Please report every line from the material that contains the word "stated".

------ Records shown ------

-- pv_equiv track=rewrite | github.com/daniel-reich/ubiquitous-fiesta | bJxNHk7aovkx8Q776_16.py | gold_distribution
-- ===== SOURCE A (Python) =====
-- def gold_distribution(gold):
--   ans=[0,0]
--   side=0
--   while True:
--     if len(gold)>2:
--       if gold[0]<gold[-1]:
--         ans[side]+=gold[-1]
--         gold=gold[:-1]
--       else:
--         ans[side]+=gold[0]
--         gold=gold[1:]
--       side=not side
--     else:
--       ans[side]+=max(gold)
--       ans[not side]+=min(gold)
--       return ans
-- ===== SOURCE B (Python) =====
-- def gold_distribution(gold):
--   i, j = 0, len(gold) - 1
--   a = [0, 0]
--   side = 0
--   while j - i >= 2:
--     if gold[i] < gold[j]:
--       a[side] += gold[j]
--       j -= 1
--     else:
--       a[side] += gold[i]
--       i += 1
--     side = 1 - side
--   if gold[i] >= gold[j]:
--     hi, lo = gold[i], gold[j]
--   else:
--     hi, lo = gold[j], gold[i]
--   a[side] += hi
--   a[1 - side] += lo
--   return a
-- ===== Notes on version B (the rewrite author's own statement) =====
-- stated objective: faster
-- what changed: Replaced A's while-loop that copies the list by slicing gold[:-1]/gold[1:] each round with a single two-pointer index scan over the original list.
-- outside the precondition, e.g. on gold_distribution([]): A raises ValueError, B raises IndexError
import Mathlib
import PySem

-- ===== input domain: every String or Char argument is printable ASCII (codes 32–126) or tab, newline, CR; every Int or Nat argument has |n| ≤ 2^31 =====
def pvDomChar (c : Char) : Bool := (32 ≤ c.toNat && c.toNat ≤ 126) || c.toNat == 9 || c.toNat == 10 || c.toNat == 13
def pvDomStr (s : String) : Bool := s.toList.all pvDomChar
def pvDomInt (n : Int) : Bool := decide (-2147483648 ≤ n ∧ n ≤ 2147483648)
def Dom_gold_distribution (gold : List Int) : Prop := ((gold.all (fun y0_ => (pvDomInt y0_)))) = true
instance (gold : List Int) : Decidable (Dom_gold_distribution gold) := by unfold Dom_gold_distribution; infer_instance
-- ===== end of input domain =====

-- B is a two-pointer index scan (O(n)) replacing A's repeated list slicing (O(n^2)); return value only, no mutation observable.

-- ===== PORT A =====
-- ans[side] += v  (side False = index 0, True = index 1), state kept as a pair
def pvAddSide (a : Int × Int) (side : Bool) (v : Int) : Int × Int :=
  if side then (a.1, a.2 + v) else (a.1 + v, a.2)

-- the while-loop of A: slices gold[:-1] / gold[1:] each round (PySem.List.slice is exact)
def goldALoop (gold : List Int) (ans : Int × Int) (side : Bool) : List Int :=
  if h : 2 < gold.length then
    let g0 := PySem.List.pyGetD gold 0 0
    let gn := PySem.List.pyGetD gold (-1) 0
    if g0 < gn then
      goldALoop (PySem.List.slice gold none (some (-1))) (pvAddSide ans side gn) (!side)
    else
      goldALoop (PySem.List.slice gold (some 1) none) (pvAddSide ans side g0) (!side)
  else
    -- max(gold)/min(gold); .getD 0 is never taken inside Pre_ (gold nonempty here)
    let mx := (PySem.List.max? gold (fun y => y)).getD 0
    let mn := (PySem.List.min? gold (fun y => y)).getD 0
    let a1 := pvAddSide ans side mx
    let a2 := pvAddSide a1 (!side) mn
    [a2.1, a2.2]
termination_by gold.length
decreasing_by
  · simp [PySem.List.slice_to_neg_one, List.length_dropLast]; omega
  · simp [PySem.List.slice_from_one, List.length_tail]; omega

def gold_distribution (gold : List Int) : List Int :=
  goldALoop gold (0, 0) false

-- ===== PORT B =====
-- two-pointer loop over indices i..j (inclusive), no slicing
def goldBLoop (gold : List Int) (i j : Nat) (ans : Int × Int) (side : Bool) : List Int :=
  if h : i + 2 ≤ j then
    let gi := PySem.List.pyGetD gold (i : Int) 0
    let gj := PySem.List.pyGetD gold (j : Int) 0
    if gi < gj then
      goldBLoop gold i (j - 1) (pvAddSide ans side gj) (!side)
    else
      goldBLoop gold (i + 1) j (pvAddSide ans side gi) (!side)
  else
    let gi := PySem.List.pyGetD gold (i : Int) 0
    let gj := PySem.List.pyGetD gold (j : Int) 0
    let hl := if gj ≤ gi then (gi, gj) else (gj, gi)
    let a1 := pvAddSide ans side hl.1
    let a2 := pvAddSide a1 (!side) hl.2
    [a2.1, a2.2]
termination_by j - i

def gold_distribution_alt (gold : List Int) : List Int :=
  goldBLoop gold 0 (gold.length - 1) (0, 0) false

-- ===== PRECONDITION & SPEC =====
-- Pre_ excludes only the empty list, on which A raises ValueError (max of empty sequence)
def Pre_gold_distribution (gold : List Int) : Prop := gold ≠ []
instance (gold : List Int) : Decidable (Pre_gold_distribution gold) := by unfold Pre_gold_distribution; infer_instance
def pvWitness_gold_distribution : List Int := [3, 1, 2]

def Spec_gold_distribution (gold : List Int) (out : List Int) : Prop := out = gold_distribution_alt gold
instance (gold : List Int) (out : List Int) : Decidable (Spec_gold_distribution gold out) := by unfold Spec_gold_distribution; infer_instance

-- ===== CLAIM (what is proved, stated in full; the proofs are below) =====
def Claim_equal_gold_distribution : Prop := ∀ (gold : List Int), Dom_gold_distribution gold → Pre_gold_distribution gold → Spec_gold_distribution gold (gold_distribution gold)

-- ===== LEMMAS AND PROOFS =====

-- A's loop on the segment gold[i..j] equals B's index loop: helper facts about the segment
lemma seg_len (gold : List Int) (i j : Nat) (hij : i ≤ j) (hj : j < gold.length) :
    ((gold.drop i).take (j + 1 - i)).length = j + 1 - i := by
  simp; omega

lemma seg_get0 (gold : List Int) (i j : Nat) (hij : i ≤ j) (hj : j < gold.length) :
    PySem.List.pyGetD ((gold.drop i).take (j + 1 - i)) 0 0 = PySem.List.pyGetD gold (i:Int) 0 := by
  simp [PySem.List.pyGetD_zero, List.getD_eq_getElem?_getD, List.getElem?_drop, hij]

lemma seg_getlast (gold : List Int) (i j : Nat) (hij : i ≤ j) (hj : j < gold.length) :
    PySem.List.pyGetD ((gold.drop i).take (j + 1 - i)) (-1) 0 = PySem.List.pyGetD gold (j:Int) 0 := by
  have hne : ((gold.drop i).take (j + 1 - i)) ≠ [] := by
    simp [List.take_eq_nil_iff]; omega
  rw [PySem.List.pyGetD_neg_one _ _ hne, List.getLast_eq_getElem]
  simp [seg_len gold i j hij hj, List.getElem_take, List.getElem_drop,
    List.getD_eq_getElem?_getD, hj]
  have h2 : i + (j + 1 - i - 1) = j := by omega
  simp [h2]

lemma seg_dropLast (gold : List Int) (i j : Nat) (hij : i ≤ j) (hj : j < gold.length) :
    PySem.List.slice ((gold.drop i).take (j + 1 - i)) none (some (-1))
      = (gold.drop i).take (j - i) := by
  rw [PySem.List.slice_to_neg_one, List.dropLast_eq_take, seg_len gold i j hij hj, List.take_take]
  congr 1; omega

lemma seg_tail (gold : List Int) (i j : Nat) (hij : i ≤ j) (hj : j < gold.length) :
    PySem.List.slice ((gold.drop i).take (j + 1 - i)) (some 1) none
      = (gold.drop (i+1)).take (j + 1 - (i+1)) := by
  rw [PySem.List.slice_from_one]
  rw [show ((gold.drop i).take (j + 1 - i)).tail = ((gold.drop i).take (j + 1 - i)).drop 1 from by simp]
  rw [List.drop_take, List.drop_drop]
  congr 1

lemma seg_single (gold : List Int) (i : Nat) (hj : i < gold.length) :
    (gold.drop i).take 1 = [gold[i]] := by
  rw [List.take_one, List.head?_drop, List.getElem?_eq_getElem hj]; rfl

lemma seg_pair (gold : List Int) (i : Nat) (hj : i + 1 < gold.length) :
    (gold.drop i).take 2 = [gold[i], gold[i+1]] := by
  apply List.ext_getElem
  · simp; omega
  · intro k hk _
    have hk2 : k < 2 := by simp at hk; omega
    interval_cases k <;> simp [List.getElem_take, List.getElem_drop]

-- the terminating round: A's max/min of the 1- or 2-element remainder = B's hi/lo pick
lemma goldA_seg_eq_goldB_base (gold : List Int) (i j : Nat)
    (hij : i ≤ j) (hj : j < gold.length) (hc : ¬ i + 2 ≤ j) (ans : Int × Int) (side : Bool) :
    goldALoop ((gold.drop i).take (j + 1 - i)) ans side = goldBLoop gold i j ans side := by
  rw [goldALoop, goldBLoop]
  rw [dif_neg (by rw [seg_len gold i j hij hj]; omega), dif_neg hc]
  have hgi : PySem.List.pyGetD gold (i:Int) 0 = gold[i] := by
    simp [List.getD_eq_getElem?_getD, List.getElem?_eq_getElem (by omega : i < gold.length)]
  have hgj : PySem.List.pyGetD gold (j:Int) 0 = gold[j] := by
    simp [List.getD_eq_getElem?_getD, List.getElem?_eq_getElem hj]
  rcases Nat.eq_or_lt_of_le hij with heq | hlt
  · subst heq
    rw [show i + 1 - i = 1 from by omega, seg_single gold i hj,
      PySem.List.max?_id_cons, PySem.List.min?_id_cons]
    simp [hgi]
  · have hji : j = i + 1 := by omega
    subst hji
    rw [show i + 1 + 1 - i = 2 from by omega, seg_pair gold i hj,
      PySem.List.max?_id_cons, PySem.List.min?_id_cons]
    simp only [hgi, hgj, List.foldl_cons, List.foldl_nil, Option.getD_some]
    have hmax : max gold[i] gold[i+1] = (if gold[i+1] ≤ gold[i] then (gold[i], gold[i+1]) else (gold[i+1], gold[i])).1 := by
      rw [max_def]; split_ifs <;> omega
    have hmin : min gold[i] gold[i+1] = (if gold[i+1] ≤ gold[i] then (gold[i], gold[i+1]) else (gold[i+1], gold[i])).2 := by
      rw [min_def]; split_ifs <;> omega
    rw [hmax, hmin]

lemma goldA_seg_eq_goldB (gold : List Int) (n i j : Nat) (hn : j - i ≤ n)
    (hij : i ≤ j) (hj : j < gold.length) (ans : Int × Int) (side : Bool) :
    goldALoop ((gold.drop i).take (j + 1 - i)) ans side = goldBLoop gold i j ans side := by
  induction n generalizing i j ans side with
  | zero => exact goldA_seg_eq_goldB_base gold i j hij hj (by omega) ans side
  | succ n ih =>
    by_cases hc : i + 2 ≤ j
    · rw [goldALoop, goldBLoop]
      rw [dif_pos (by rw [seg_len gold i j hij hj]; omega), dif_pos hc]
      simp only [seg_get0 gold i j hij hj, seg_getlast gold i j hij hj,
        seg_dropLast gold i j hij hj, seg_tail gold i j hij hj]
      by_cases hlt : PySem.List.pyGetD gold (i:Int) 0 < PySem.List.pyGetD gold (j:Int) 0
      · rw [if_pos hlt, if_pos hlt]
        have : (gold.drop i).take (j - i) = (gold.drop i).take ((j-1) + 1 - i) := by
          congr 1; omega
        rw [this]
        exact ih i (j-1) (by omega) (by omega) (by omega) _ _
      · rw [if_neg hlt, if_neg hlt]
        exact ih (i+1) j (by omega) (by omega) hj _ _
    · exact goldA_seg_eq_goldB_base gold i j hij hj hc ans side

-- ===== VERDICT (by name: the statement is the Claim_ definition above) =====
theorem gold_distribution_spec : Claim_equal_gold_distribution := by
  intro gold _hdom hpre
  unfold Spec_gold_distribution gold_distribution gold_distribution_alt
  have hne : gold.length ≠ 0 := by
    simpa [List.length_eq_zero_iff] using hpre
  have h := goldA_seg_eq_goldB gold (gold.length - 1) 0 (gold.length - 1)
      (by omega) (by omega) (by omega) (0, 0) false
  have hseg : (gold.drop 0).take (gold.length - 1 + 1 - 0) = gold := by
    simp; omega
  rw [hseg] at h
  exact h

------

◆ Result of this task
-- stated objective: faster
-- ===== CLAIM (what is proved, stated in full; the proofs are below) =====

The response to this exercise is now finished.